The Prize

★★★★
theatre review (edinburgh) | Read in About 2 minutes
33330 large
102793 original
Published 19 Aug 2012

It’s not the winning, it’s the taking part that counts, right? Maybe not for the hundreds of determined Olympic hopefuls we have anxiously watched compete during London 2012. It is this passion and intense desire to succeed that is explored in this delicately constructed verbatim piece from Murmur and Live Theatre, drawing on interviews with British athletes past, present and future. For them, failing is simply not an option.

Performed by a cast of five on an almost bare stage, the power and the poignancy rightly lies with the voices of those interviewed, their experiences communicated through the actors. Murmur has spoken to a huge range of athletes, from a female diver who competed in the 1950s, when the honour really was the taking part, to athletes with ambitions for this year’s Olympics and Paralympics.

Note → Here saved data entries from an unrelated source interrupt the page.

-- pv_equiv track=rewrite | github.com/arunike/CareerHub-API | src/availability/views/booking.py | _normalize_timezone_code
-- ===== SOURCE A (Python) =====
-- TIMEZONE_CODE_TO_NAME = {
--     'PT': 'America/Los_Angeles',
--     'MT': 'America/Denver',
--     'CT': 'America/Chicago',
--     'ET': 'America/New_York',
-- }
--
-- def _normalize_timezone_code(value):
--     if not value:
--         return 'PT'
--     upper = str(value).strip().upper()
--     if upper in TIMEZONE_CODE_TO_NAME:
--         return upper
--     for code, tz_name in TIMEZONE_CODE_TO_NAME.items():
--         if upper == tz_name.upper():
--             return code
--     return 'PT'
-- ===== SOURCE B (Python) =====
-- # B derives the canonical code from the input's shape (two-letter code pattern,
-- # or 'AMERICA/<CITY>' suffix dispatch) instead of consulting the code->name table.
--
-- def _normalize_timezone_code(value):
--     if not value:
--         return 'PT'
--     upper = str(value).strip().upper()
--     if len(upper) == 2 and upper.endswith('T') and upper[0] in ('P', 'M', 'C', 'E'):
--         return upper
--     if upper.startswith('AMERICA/'):
--         city = upper[8:]
--         if city == 'LOS_ANGELES':
--             return 'PT'
--         if city == 'DENVER':
--             return 'MT'
--         if city == 'CHICAGO':
--             return 'CT'
--         if city == 'NEW_YORK':
--             return 'ET'
--     return 'PT'
-- ===== Notes on version B (the rewrite author's own statement) =====
-- stated objective: alternative
-- what changed: B drops the code-to-name table entirely: it recognizes a canonical code by its shape (length-2 string ending in 'T' with first letter in P/M/C/E) and otherwise dispatches on the 'AMERICA/' prefix plus city suffix to derive the code, instead of A's dict membership test followed by a linear scan over the table's uppercased names.
import Mathlib
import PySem

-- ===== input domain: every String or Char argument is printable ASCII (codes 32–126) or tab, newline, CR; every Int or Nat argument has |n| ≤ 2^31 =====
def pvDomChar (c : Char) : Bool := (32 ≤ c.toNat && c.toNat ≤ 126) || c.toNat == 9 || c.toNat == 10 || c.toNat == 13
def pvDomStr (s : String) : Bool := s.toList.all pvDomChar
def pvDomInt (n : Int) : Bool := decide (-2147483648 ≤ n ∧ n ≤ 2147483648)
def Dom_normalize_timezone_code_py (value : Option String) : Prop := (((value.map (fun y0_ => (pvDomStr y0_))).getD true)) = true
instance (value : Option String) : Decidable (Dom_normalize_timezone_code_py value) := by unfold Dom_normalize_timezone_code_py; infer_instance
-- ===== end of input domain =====

-- B derives the canonical code from the input's shape (two-letter code pattern, 'AMERICA/<CITY>' suffix dispatch) instead of consulting the code->name table (alternative decomposition).


-- ===== PORT A =====
def TIMEZONE_CODE_TO_NAME : PySem.Dict String String :=
  PySem.Dict.ofList [("PT", "America/Los_Angeles"), ("MT", "America/Denver"),
                     ("CT", "America/Chicago"), ("ET", "America/New_York")]

-- the 'for code, tz_name in TIMEZONE_CODE_TO_NAME.items()' loop
def pvScanNames : List (String × String) → String → String
  | [], _ => "PT"
  | (code, tz_name) :: rest, upper =>
      if upper = PySem.Str.upper tz_name then code else pvScanNames rest upper

def normalize_timezone_code_py (value : Option String) : String :=
  match value with
  | none => "PT"
  | some s =>
      if s = "" then "PT"
      else
        let upper := PySem.Str.upper (PySem.Str.strip s)
        if TIMEZONE_CODE_TO_NAME.contains upper then upper
        else pvScanNames TIMEZONE_CODE_TO_NAME.items upper

-- ===== PORT B =====
-- 'upper[0] in ('P','M','C','E')' compares the length-1 string upper[0] against
-- 1-character strings; ported exactly as the corresponding Option Char comparison.
def normalize_timezone_code_py_alt (value : Option String) : String :=
  match value with
  | none => "PT"
  | some s =>
      if s = "" then "PT"
      else
        let upper := PySem.Str.upper (PySem.Str.strip s)
        if PySem.Str.len upper == 2 && PySem.Str.endswith upper "T" &&
           (PySem.Str.pyGet? upper 0 == some 'P' || PySem.Str.pyGet? upper 0 == some 'M' ||
            PySem.Str.pyGet? upper 0 == some 'C' || PySem.Str.pyGet? upper 0 == some 'E') then
          upper
        else if PySem.Str.startswith upper "AMERICA/" then
          let city := PySem.Str.slice upper (some 8) none
          if city = "LOS_ANGELES" then "PT"
          else if city = "DENVER" then "MT"
          else if city = "CHICAGO" then "CT"
          else if city = "NEW_YORK" then "ET"
          else "PT"
        else "PT"

-- ===== PRECONDITION & SPEC =====
def Spec_normalize_timezone_code_py (value : Option String) (out : String) : Prop := out = normalize_timezone_code_py_alt value
instance (value : Option String) (out : String) : Decidable (Spec_normalize_timezone_code_py value out) := by unfold Spec_normalize_timezone_code_py; infer_instance

-- ===== CLAIM (what is proved, stated in full; the proofs are below) =====
def Claim_equal_normalize_timezone_code_py : Prop := ∀ (value : Option String), Dom_normalize_timezone_code_py value → Spec_normalize_timezone_code_py value (normalize_timezone_code_py value)

-- ===== LEMMAS AND PROOFS =====

-- A's core branch, for u outside the eight recognised strings, returns "PT"
theorem pvA_other (u : String)
    (h1 : u ≠ "PT") (h2 : u ≠ "MT") (h3 : u ≠ "CT") (h4 : u ≠ "ET")
    (h5 : u ≠ "AMERICA/LOS_ANGELES") (h6 : u ≠ "AMERICA/DENVER")
    (h7 : u ≠ "AMERICA/CHICAGO") (h8 : u ≠ "AMERICA/NEW_YORK") :
    (if TIMEZONE_CODE_TO_NAME.contains u then u
     else pvScanNames TIMEZONE_CODE_TO_NAME.items u) = "PT" := by
  have e1 : ("PT" == u) = false := by simp [Ne.symm h1]
  have e2 : ("MT" == u) = false := by simp [Ne.symm h2]
  have e3 : ("CT" == u) = false := by simp [Ne.symm h3]
  have e4 : ("ET" == u) = false := by simp [Ne.symm h4]
  rw [show TIMEZONE_CODE_TO_NAME = PySem.Dict.mk
    [("PT", "America/Los_Angeles"), ("MT", "America/Denver"),
     ("CT", "America/Chicago"), ("ET", "America/New_York")] from rfl]
  simp [PySem.Dict.contains, pvScanNames, e1, e2, e3, e4,
        show PySem.Str.upper "America/Los_Angeles" = "AMERICA/LOS_ANGELES" from rfl,
        show PySem.Str.upper "America/Denver" = "AMERICA/DENVER" from rfl,
        show PySem.Str.upper "America/Chicago" = "AMERICA/CHICAGO" from rfl,
        show PySem.Str.upper "America/New_York" = "AMERICA/NEW_YORK" from rfl,
        h5, h6, h7, h8]

-- B's core branch, for u outside the eight recognised strings, returns "PT"
theorem pvB_other (u : String)
    (h1 : u ≠ "PT") (h2 : u ≠ "MT") (h3 : u ≠ "CT") (h4 : u ≠ "ET")
    (h5 : u ≠ "AMERICA/LOS_ANGELES") (h6 : u ≠ "AMERICA/DENVER")
    (h7 : u ≠ "AMERICA/CHICAGO") (h8 : u ≠ "AMERICA/NEW_YORK") :
    (if PySem.Str.len u == 2 && PySem.Str.endswith u "T" &&
        (PySem.Str.pyGet? u 0 == some 'P' || PySem.Str.pyGet? u 0 == some 'M' ||
         PySem.Str.pyGet? u 0 == some 'C' || PySem.Str.pyGet? u 0 == some 'E') then u
     else if PySem.Str.startswith u "AMERICA/" then
       let city := PySem.Str.slice u (some 8) none
       if city = "LOS_ANGELES" then "PT"
       else if city = "DENVER" then "MT"
       else if city = "CHICAGO" then "CT"
       else if city = "NEW_YORK" then "ET"
       else "PT"
     else "PT") = "PT" := by
  have hcode : ¬ (PySem.Str.len u == 2 && PySem.Str.endswith u "T" &&
        (PySem.Str.pyGet? u 0 == some 'P' || PySem.Str.pyGet? u 0 == some 'M' ||
         PySem.Str.pyGet? u 0 == some 'C' || PySem.Str.pyGet? u 0 == some 'E')) = true := by
    intro hc
    simp only [Bool.and_eq_true, Bool.or_eq_true, beq_iff_eq] at hc
    obtain ⟨⟨hlen, hend⟩, hfst⟩ := hc
    have hlen' : u.toList.length = 2 := by
      simp [PySem.Str.len_eq] at hlen; exact_mod_cast hlen
    obtain ⟨a, b, hul⟩ := List.length_eq_two.mp hlen'
    have hb : b = 'T' := by
      rw [PySem.Str.endswith_eq] at hend
      have h2 : ['T'] <:+ [a, b] := by
        have := (PySem.Chars.endswith_iff _ _).mp hend
        rw [hul] at this; simpa using this
      rcases h2 with ⟨t, ht⟩
      cases t with
      | nil => simp at ht
      | cons x xs =>
          cases xs with
          | nil => exact (by simpa using ht : x = a ∧ 'T' = b).2.symm
          | cons y ys => exact absurd (congrArg List.length ht) (by simp)
    have hget : ∀ c : Char, PySem.Str.pyGet? u 0 = some c → a = c := by
      intro c h
      rw [show ((0:Int)) = ((0:Nat):Int) from rfl, PySem.Str.pyGet?_natCast, hul] at h
      simpa using h
    subst hb
    rcases hfst with ((h | h) | h) | h
    · exact h1 (String.toList_inj.mp (by rw [hul, hget _ h]; rfl))
    · exact h2 (String.toList_inj.mp (by rw [hul, hget _ h]; rfl))
    · exact h3 (String.toList_inj.mp (by rw [hul, hget _ h]; rfl))
    · exact h4 (String.toList_inj.mp (by rw [hul, hget _ h]; rfl))
  rw [if_neg hcode]
  by_cases hs : PySem.Str.startswith u "AMERICA/" = true
  · rw [if_pos hs]
    have hpre : "AMERICA/".toList <+: u.toList := by
      have := (PySem.Chars.startswith_iff (s := u.toList) (p := "AMERICA/".toList)).mp
        (by simpa [PySem.Str.startswith_eq] using hs)
      exact this
    rcases hpre with ⟨rest, hrest⟩
    have hcity : (PySem.Str.slice u (some 8) none).toList = rest := by
      rw [PySem.Str.toList_slice]
      rw [show PySem.Chars.slice u.toList (some 8) none = PySem.List.slice u.toList (some 8) none from
        PySem.Chars.slice_eq_listSlice _ _ _]
      rw [show ((8 : Int)) = ((8 : Nat) : Int) by norm_num, PySem.List.slice_from_natCast]
      rw [← hrest]
      simp
    have key : ∀ (lit full : String), rest = lit.toList →
        u.toList = "AMERICA/".toList ++ lit.toList → full.toList = "AMERICA/".toList ++ lit.toList →
        u = full := by
      intro lit full h1' h2' h3'
      exact String.toList_inj.mp (by rw [h2', h3'])
    by_cases c1 : PySem.Str.slice u (some 8) none = "LOS_ANGELES"
    · exact absurd (key "LOS_ANGELES" "AMERICA/LOS_ANGELES"
        (by rw [← hcity, c1]) (by rw [← hrest, ← hcity, c1]) rfl) h5
    rw [if_neg c1]
    by_cases c2 : PySem.Str.slice u (some 8) none = "DENVER"
    · exact absurd (key "DENVER" "AMERICA/DENVER"
        (by rw [← hcity, c2]) (by rw [← hrest, ← hcity, c2]) rfl) h6
    rw [if_neg c2]
    by_cases c3 : PySem.Str.slice u (some 8) none = "CHICAGO"
    · exact absurd (key "CHICAGO" "AMERICA/CHICAGO"
        (by rw [← hcity, c3]) (by rw [← hrest, ← hcity, c3]) rfl) h7
    rw [if_neg c3]
    by_cases c4 : PySem.Str.slice u (some 8) none = "NEW_YORK"
    · exact absurd (key "NEW_YORK" "AMERICA/NEW_YORK"
        (by rw [← hcity, c4]) (by rw [← hrest, ← hcity, c4]) rfl) h8
    rw [if_neg c4]
  · rw [if_neg hs]

-- core: A's branch structure and B's shape dispatch agree on every string
theorem pv_core (u : String) :
    (if TIMEZONE_CODE_TO_NAME.contains u then u
     else pvScanNames TIMEZONE_CODE_TO_NAME.items u)
    = (if PySem.Str.len u == 2 && PySem.Str.endswith u "T" &&
          (PySem.Str.pyGet? u 0 == some 'P' || PySem.Str.pyGet? u 0 == some 'M' ||
           PySem.Str.pyGet? u 0 == some 'C' || PySem.Str.pyGet? u 0 == some 'E') then u
       else if PySem.Str.startswith u "AMERICA/" then
         let city := PySem.Str.slice u (some 8) none
         if city = "LOS_ANGELES" then "PT"
         else if city = "DENVER" then "MT"
         else if city = "CHICAGO" then "CT"
         else if city = "NEW_YORK" then "ET"
         else "PT"
       else "PT") := by
  by_cases h1 : u = "PT"
  · subst h1; rfl
  by_cases h2 : u = "MT"
  · subst h2; rfl
  by_cases h3 : u = "CT"
  · subst h3; rfl
  by_cases h4 : u = "ET"
  · subst h4; rfl
  by_cases h5 : u = "AMERICA/LOS_ANGELES"
  · subst h5; rfl
  by_cases h6 : u = "AMERICA/DENVER"
  · subst h6; rfl
  by_cases h7 : u = "AMERICA/CHICAGO"
  · subst h7; rfl
  by_cases h8 : u = "AMERICA/NEW_YORK"
  · subst h8; rfl
  rw [pvA_other u h1 h2 h3 h4 h5 h6 h7 h8, pvB_other u h1 h2 h3 h4 h5 h6 h7 h8]

-- ===== VERDICT (by name: the statement is the Claim_ definition above) =====
theorem normalize_timezone_code_py_spec : Claim_equal_normalize_timezone_code_py := by
  intro value _
  unfold Spec_normalize_timezone_code_py normalize_timezone_code_py normalize_timezone_code_py_alt
  match value with
  | none => rfl
  | some s =>
      by_cases hs : s = ""
      · simp [hs]
      · simp only [hs, if_false]
        exact pv_core _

The carefully selected and assembled snatches of the resulting interviews reveal the athletes’ drive, dedication and struggles without ever tipping into the trite sentimentalism that the media around the Games has often fallen prey to. The principal emotional manipulation comes courtesy of projected text revealing whether or not those speaking qualified for the Games, a device that could be intrusive and heavy handed but is here executed with heartbreaking simplicity.

Propelled by the energy of the Games’ success and looking towards the Paralympics, The Prize resonates perfectly with current national feeling. But by being so of the moment, it is difficult to envisage much of a future life for the piece. Beautifully formed though it is, it feels—much like the sporting triumph it revolves around—fleetingly ephemeral.